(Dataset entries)

-- ===== PORT B =====
-- B's inner helper `recurse(state, depth, first_action)`, threading (visited, best);
-- the fuel (= remaining depth budget) is a totality guard only: it never runs out for depth_limit ≥ 0
def pvRecB : Nat → (Int × Int × Int × Int × String × Int) → Int → Int → String →
    PySem.Set (Int × Int × Int × Int × String × Int) → String × Option Int →
    PySem.Set (Int × Int × Int × Int × String × Int) × (String × Option Int)
  | fuel, state, depth, dl, first, visited, best =>
    if PySem.Set.contains visited state then (visited, best)
    else
      let visited' := PySem.Set.add visited state
      if depth = dl then
        if pvLt (pvCost state) best.2 then (visited', (first, some (pvCost state)))
        else (visited', best)
      else
        match fuel with
        | 0 => (visited', best)
        | fuel + 1 =>
          let r1 := pvRecB fuel (pvTransition state "SWITCH") (depth + 1) dl
            (if depth = 0 then "SWITCH" else first) visited' best
          pvRecB fuel (pvTransition state "HOLD") (depth + 1) dl
            (if depth = 0 then "HOLD" else first) r1.1 r1.2

def dfs_limited_alt (start_state : Int × Int × Int × Int × String × Int) (depth_limit : Int) : String :=
  (pvRecB depth_limit.toNat start_state 0 depth_limit "HOLD" PySem.Set.empty ("HOLD", none)).2.1

-- ===== PRECONDITION & SPEC =====
-- A diverges (its stack never empties) whenever depth_limit < 0; those inputs are excluded.
def Pre_dfs_limited (start_state : Int × Int × Int × Int × String × Int) (depth_limit : Int) : Prop :=
  0 ≤ depth_limit
instance (start_state : Int × Int × Int × Int × String × Int) (depth_limit : Int) : Decidable (Pre_dfs_limited start_state depth_limit) := by unfold Pre_dfs_limited; infer_instance

def pvWitness_dfs_limited : (Int × Int × Int × Int × String × Int) × Int := ((3, 2, 5, 1, "NS", 0), 3)

def Spec_dfs_limited (start_state : Int × Int × Int × Int × String × Int) (depth_limit : Int) (out : String) : Prop := out = dfs_limited_alt start_state depth_limit
instance (start_state : Int × Int × Int × Int × String × Int) (depth_limit : Int) (out : String) : Decidable (Spec_dfs_limited start_state depth_limit out) := by unfold Spec_dfs_limited; infer_instance

-- ===== CLAIM (what is proved, stated in full; the proofs are below) =====
def Claim_equal_dfs_limited : Prop := ∀ (start_state : Int × Int × Int × Int × String × Int) (depth_limit : Int), Dom_dfs_limited start_state depth_limit → Pre_dfs_limited start_state depth_limit → Spec_dfs_limited start_state depth_limit (dfs_limited start_state depth_limit)

-- ===== LEMMAS AND PROOFS =====

theorem pvLastSt_concat (path : List ((Int × Int × Int × Int × String × Int) × Option String))
    (z : (Int × Int × Int × Int × String × Int) × Option String) :
    pvLastSt (path ++ [z]) = z.1 := by
  simp [pvLastSt]

theorem pvFirstAct_concat (path : List ((Int × Int × Int × Int × String × Int) × Option String))
    (hne : path ≠ []) (z : (Int × Int × Int × Int × String × Int) × Option String) :
    pvFirstAct (path ++ [z]) =
      if path.length = 1 then (match z.2 with | some a => a | none => "HOLD") else pvFirstAct path := by
  match path with
  | [] => exact absurd rfl hne
  | [x] => rcases z with ⟨zs, _ | za⟩ <;> simp [pvFirstAct]
  | x :: (s2, o2) :: t => cases o2 <;> simp [pvFirstAct]

-- fuel monotonicity of the stack loop
theorem pvLoopA_mono (f : Nat) : ∀ (s : List (List ((Int × Int × Int × Int × String × Int) × Option String)))
    (v : List (Int × Int × Int × Int × String × Int)) (ba : String) (bc : Option Int) (dl : Int) (r : String),
    pvLoopA f s v ba bc dl = some r → pvLoopA (f + 1) s v ba bc dl = some r := by
  induction f with
  | zero =>
    intro s v ba bc dl r h
    cases s with
    | nil => simpa [pvLoopA] using h
    | cons p rest => simp [pvLoopA] at h
  | succ f ih =>
    intro s v ba bc dl r h
    cases s with
    | nil => simpa [pvLoopA] using h
    | cons p rest =>
      rw [pvLoopA] at h ⊢
      dsimp only at h ⊢
      split_ifs at h ⊢ <;> exact ih _ _ _ _ _ _ h

theorem pvLoopA_mono_le {f f' : Nat} (h : f ≤ f') : ∀ {s v ba bc dl r},
    pvLoopA f s v ba bc dl = some r → pvLoopA f' s v ba bc dl = some r := by
  induction h with
  | refl => intro _ _ _ _ _ _ h; exact h
  | step _ ih => intro _ _ _ _ _ _ h; exact pvLoopA_mono _ _ _ _ _ _ _ (ih h)

-- processing the top path of the stack = one call of B's recursion, then the rest of the stack
theorem pvBridge (k : Nat) : ∀ (dl : Int)
    (path : List ((Int × Int × Int × Int × String × Int) × Option String))
    (rest : List (List ((Int × Int × Int × Int × String × Int) × Option String)))
    (v : List (Int × Int × Int × Int × String × Int)) (ba : String) (bc : Option Int) (fr : Nat) (r : String),
    path ≠ [] → (path.length : Int) - 1 + (k : Int) = dl →
    pvLoopA fr rest (pvRecB k (pvLastSt path) ((path.length : Int) - 1) dl (pvFirstAct path) v (ba, bc)).1
      (pvRecB k (pvLastSt path) ((path.length : Int) - 1) dl (pvFirstAct path) v (ba, bc)).2.1
      (pvRecB k (pvLastSt path) ((path.length : Int) - 1) dl (pvFirstAct path) v (ba, bc)).2.2 dl = some r →
    pvLoopA (2 ^ (k + 1) - 1 + fr) (path :: rest) v ba bc dl = some r := by
  induction k with
  | zero =>
    intro dl path rest v ba bc fr r hne hlen h
    have hfuel : 2 ^ (0 + 1) - 1 + fr = fr + 1 := by norm_num [Nat.add_comm]
    have hdl : (path.length : Int) - 1 = dl := by push_cast at hlen; omega
    rw [hfuel, pvLoopA]
    by_cases hv : pvLastSt path ∈ v
    · have hc : PySem.Set.contains v (pvLastSt path) = true := (PySem.Set.contains_iff _ _).mpr hv
      rw [pvRecB] at h
      simp only [hc, if_true] at h
      simp only [if_pos hv]
      exact h
    · have hc : PySem.Set.contains v (pvLastSt path) = false := by
        simp [Bool.eq_false_iff]; exact hv
      rw [pvRecB] at h
      simp only [hc, Bool.false_eq_true, if_false, hdl, PySem.Set.add, if_false] at h
      simp only [if_neg hv, if_pos hdl]
      by_cases hlt : pvLt (pvCost (pvLastSt path)) bc = true
      · simp only [hlt, if_true] at h ⊢; exact h
      · simp only [Bool.not_eq_true] at hlt
        simp only [hlt, Bool.false_eq_true, if_false] at h ⊢; exact h
  | succ k ih =>
    intro dl path rest v ba bc fr r hne hlen h
    have h1 : (1 : Nat) ≤ 2 ^ (k + 1) := Nat.one_le_two_pow
    have hfuel : 2 ^ (k + 1 + 1) - 1 + fr = ((2 ^ (k + 1) - 1) + ((2 ^ (k + 1) - 1) + fr)) + 1 := by
      have h2 : 2 ^ (k + 1 + 1) = 2 ^ (k + 1) * 2 := pow_succ 2 (k + 1)
      omega
    have hdl : ¬ ((path.length : Int) - 1 = dl) := by push_cast at hlen; omega
    rw [hfuel, pvLoopA]
    by_cases hv : pvLastSt path ∈ v
    · have hc : PySem.Set.contains v (pvLastSt path) = true := (PySem.Set.contains_iff _ _).mpr hv
      rw [pvRecB] at h
      simp only [hc, if_true] at h
      simp only [if_pos hv]
      exact pvLoopA_mono_le (by omega) h
    · have hc : PySem.Set.contains v (pvLastSt path) = false := by
        simp [Bool.eq_false_iff]; exact hv
      have hlen1 : 1 ≤ path.length := List.length_pos_iff.mpr hne
      rw [pvRecB] at h
      simp only [hc, Bool.false_eq_true, if_false, if_neg hdl, PySem.Set.add] at h
      simp only [if_neg hv, if_neg hdl]
      apply ih dl (path ++ [(pvTransition (pvLastSt path) "SWITCH", some "SWITCH")])
        _ _ ba bc _ r (by simp) (by push_cast at hlen ⊢; simp; omega)
      simp only [pvLastSt_concat, pvFirstAct_concat _ hne, List.length_append,
        List.length_cons, List.length_nil, Nat.cast_add, Nat.cast_one, Nat.cast_zero]
      apply ih dl (path ++ [(pvTransition (pvLastSt path) "HOLD", some "HOLD")])
        rest _ _ _ fr r (by simp) (by push_cast at hlen ⊢; simp; omega)
      simp only [pvLastSt_concat, pvFirstAct_concat _ hne, List.length_append,
        List.length_cons, List.length_nil, Nat.cast_add, Nat.cast_one, Nat.cast_zero]
      have harith : (path.length : Int) + (0 + 1) - 1 = (path.length : Int) - 1 + 1 := by omega
      rw [harith] -- may fail if shape differs; adjust
      by_cases h1l : path.length = 1
      · have hz : (path.length : Int) - 1 = 0 := by omega
        simp only [h1l, Prod.mk.eta] at h ⊢
        exact h
      · have hz : ¬ ((path.length : Int) - 1 = 0) := by omega
        simp only [if_neg h1l, if_neg hz, Prod.mk.eta] at h ⊢
        exact h

-- ===== VERDICT (by name: the statement is the Claim_ definition above) =====
theorem dfs_limited_spec : Claim_equal_dfs_limited := by
  intro st dl _hdom hpre
  show dfs_limited st dl = dfs_limited_alt st dl
  have hk : ((dl.toNat : Int)) = dl := Int.toNat_of_nonneg hpre
  have hb := pvBridge dl.toNat dl [(st, none)] [] [] "HOLD" none 1
    ((pvRecB dl.toNat st 0 dl "HOLD" [] ("HOLD", none)).2.1)
    (by simp) (by simp [hk]) ?_
  · have h2 : 2 ^ (dl.toNat + 1) - 1 + 1 = 2 ^ (dl.toNat + 1) :=
      Nat.sub_add_cancel Nat.one_le_two_pow
    rw [h2] at hb
    unfold dfs_limited dfs_limited_alt
    rw [hb]
    rfl
  · simp [pvLoopA, pvLastSt, pvFirstAct]
theorem pvB_nodup (es : List (Int × String)) :
    (es.foldl pvBStep PySem.Dict.empty).keys.Nodup :=
  PySem.Dict.nodup_keys_foldl_modify_key es (fun p => p.2) [] (fun _ p v => v ++ [p.1]) PySem.Dict.empty
    PySem.Dict.nodup_keys_empty

-- ===== VERDICT (by name: the statement is the Claim_ definition above) =====
theorem split_data_into_zones_spec : Claim_equal_split_data_into_zones := by
  intro data _
  unfold Spec_split_data_into_zones split_data_into_zones split_data_into_zones_alt
  generalize (PySem.Str.split? data "\n").getD [] = lines
  have hA1 : (lines.foldl pvAStep (PySem.Dict.empty, none)).1
      = (PySem.List.enumerate (pvKeys lines) 1).foldl pvAZStep PySem.Dict.empty := by
    have h := pvA_fold_eq lines PySem.Dict.empty 0
    have h0 : pvPrev 0 = none := rfl
    rw [h0] at h
    rw [h]
    norm_num
  rw [hA1]
  have hAnd : ((PySem.List.enumerate (pvKeys lines) 1).foldl pvAZStep PySem.Dict.empty).keys.Nodup :=
    pvA_nodup _ _ (by rw [PySem.Dict.keys_empty]; exact List.nodup_nil)
  have hBnd : ((PySem.List.enumerate (pvKeys lines) 1).foldl pvBStep PySem.Dict.empty).keys.Nodup :=
    pvB_nodup _
  have hK : ((PySem.List.enumerate (pvKeys lines) 1).foldl pvAZStep PySem.Dict.empty).keys
      = ((PySem.List.enumerate (pvKeys lines) 1).foldl pvBStep PySem.Dict.empty).keys := by
    rw [pvA_keys, pvB_keys, PySem.Dict.keys_empty, PySem.Dict.keys_empty]
  rw [PySem.Dict.items_eq_map_keys _ hAnd PySem.Dict.empty,
      PySem.Dict.items_eq_map_keys _ hBnd [], hK, List.map_map, List.map_map]
  apply List.map_congr_left
  intro k hk
  simp only [Function.comp]
  -- k occurs among the enumerated keys
  have hkmem : k ∈ (PySem.List.enumerate (pvKeys lines) 1).map (fun p => p.2) := by
    rw [pvB_keys, PySem.Dict.keys_empty] at hk
    exact (PySem.Set.mem_ofList _ _).mp hk
  have hne : ((PySem.List.enumerate (pvKeys lines) 1).filter (fun p => p.2 == k)).map (fun p => p.1) ≠ [] := by
    rcases List.mem_map.mp hkmem with ⟨p, hp, hpk⟩
    intro h
    have hpf : p ∈ (PySem.List.enumerate (pvKeys lines) 1).filter (fun p => p.2 == k) :=
      List.mem_filter.mpr ⟨hp, by simp [hpk]⟩
    rw [List.map_eq_nil_iff.mp h] at hpf
    simp at hpf
  obtain ⟨s, hh⟩ : ∃ s, (((PySem.List.enumerate (pvKeys lines) 1).filter (fun p => p.2 == k)).map (fun p => p.1)).head? = some s := by
    cases h : (((PySem.List.enumerate (pvKeys lines) 1).filter (fun p => p.2 == k)).map (fun p => p.1)).head? with
    | none => exact absurd (List.head?_eq_none_iff.mp h) hne
    | some s => exact ⟨s, rfl⟩
  obtain ⟨e, hl⟩ : ∃ e, (((PySem.List.enumerate (pvKeys lines) 1).filter (fun p => p.2 == k)).map (fun p => p.1)).getLast? = some e := by
    cases h : (((PySem.List.enumerate (pvKeys lines) 1).filter (fun p => p.2 == k)).map (fun p => p.1)).getLast? with
    | none => exact absurd (List.getLast?_eq_none_iff.mp h) hne
    | some e => exact ⟨e, rfl⟩
  have hAval := pvA_getD_fresh (PySem.List.enumerate (pvKeys lines) 1) PySem.Dict.empty k
    (PySem.Dict.contains_empty k) s e hh hl
  have hBval : ((PySem.List.enumerate (pvKeys lines) 1).foldl pvBStep PySem.Dict.empty).getD k []
      = ((PySem.List.enumerate (pvKeys lines) 1).filter (fun p => p.2 == k)).map (fun p => p.1) := by
    rw [pvB_getD, PySem.Dict.getD_empty]
    rfl
  rw [hAval, hBval, PySem.List.pyGet?_zero, ← List.head?_eq_getElem?, hh, PySem.List.pyGet?_neg_one, hl]
  rfl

## Work required
Using only the entries above, output the line with "(es.foldl pvBStep PySem.Dict.empty).keys.Nodup", the line with "obtain ⟨s, hh⟩", and all lines between them, exactly as they stand.

## Written reply
    (es.foldl pvBStep PySem.Dict.empty).keys.Nodup :=
  PySem.Dict.nodup_keys_foldl_modify_key es (fun p => p.2) [] (fun _ p v => v ++ [p.1]) PySem.Dict.empty
    PySem.Dict.nodup_keys_empty

-- ===== VERDICT (by name: the statement is the Claim_ definition above) =====
theorem split_data_into_zones_spec : Claim_equal_split_data_into_zones := by
  intro data _
  unfold Spec_split_data_into_zones split_data_into_zones split_data_into_zones_alt
  generalize (PySem.Str.split? data "\n").getD [] = lines
  have hA1 : (lines.foldl pvAStep (PySem.Dict.empty, none)).1
      = (PySem.List.enumerate (pvKeys lines) 1).foldl pvAZStep PySem.Dict.empty := by
    have h := pvA_fold_eq lines PySem.Dict.empty 0
    have h0 : pvPrev 0 = none := rfl
    rw [h0] at h
    rw [h]
    norm_num
  rw [hA1]
  have hAnd : ((PySem.List.enumerate (pvKeys lines) 1).foldl pvAZStep PySem.Dict.empty).keys.Nodup :=
    pvA_nodup _ _ (by rw [PySem.Dict.keys_empty]; exact List.nodup_nil)
  have hBnd : ((PySem.List.enumerate (pvKeys lines) 1).foldl pvBStep PySem.Dict.empty).keys.Nodup :=
    pvB_nodup _
  have hK : ((PySem.List.enumerate (pvKeys lines) 1).foldl pvAZStep PySem.Dict.empty).keys
      = ((PySem.List.enumerate (pvKeys lines) 1).foldl pvBStep PySem.Dict.empty).keys := by
    rw [pvA_keys, pvB_keys, PySem.Dict.keys_empty, PySem.Dict.keys_empty]
  rw [PySem.Dict.items_eq_map_keys _ hAnd PySem.Dict.empty,
      PySem.Dict.items_eq_map_keys _ hBnd [], hK, List.map_map, List.map_map]
  apply List.map_congr_left
  intro k hk
  simp only [Function.comp]
  -- k occurs among the enumerated keys
  have hkmem : k ∈ (PySem.List.enumerate (pvKeys lines) 1).map (fun p => p.2) := by
    rw [pvB_keys, PySem.Dict.keys_empty] at hk
    exact (PySem.Set.mem_ofList _ _).mp hk
  have hne : ((PySem.List.enumerate (pvKeys lines) 1).filter (fun p => p.2 == k)).map (fun p => p.1) ≠ [] := by
    rcases List.mem_map.mp hkmem with ⟨p, hp, hpk⟩
    intro h
    have hpf : p ∈ (PySem.List.enumerate (pvKeys lines) 1).filter (fun p => p.2 == k) :=
      List.mem_filter.mpr ⟨hp, by simp [hpk]⟩
    rw [List.map_eq_nil_iff.mp h] at hpf
    simp at hpf
  obtain ⟨s, hh⟩ : ∃ s, (((PySem.List.enumerate (pvKeys lines) 1).filter (fun p => p.2 == k)).map (fun p => p.1)).head? = some s := by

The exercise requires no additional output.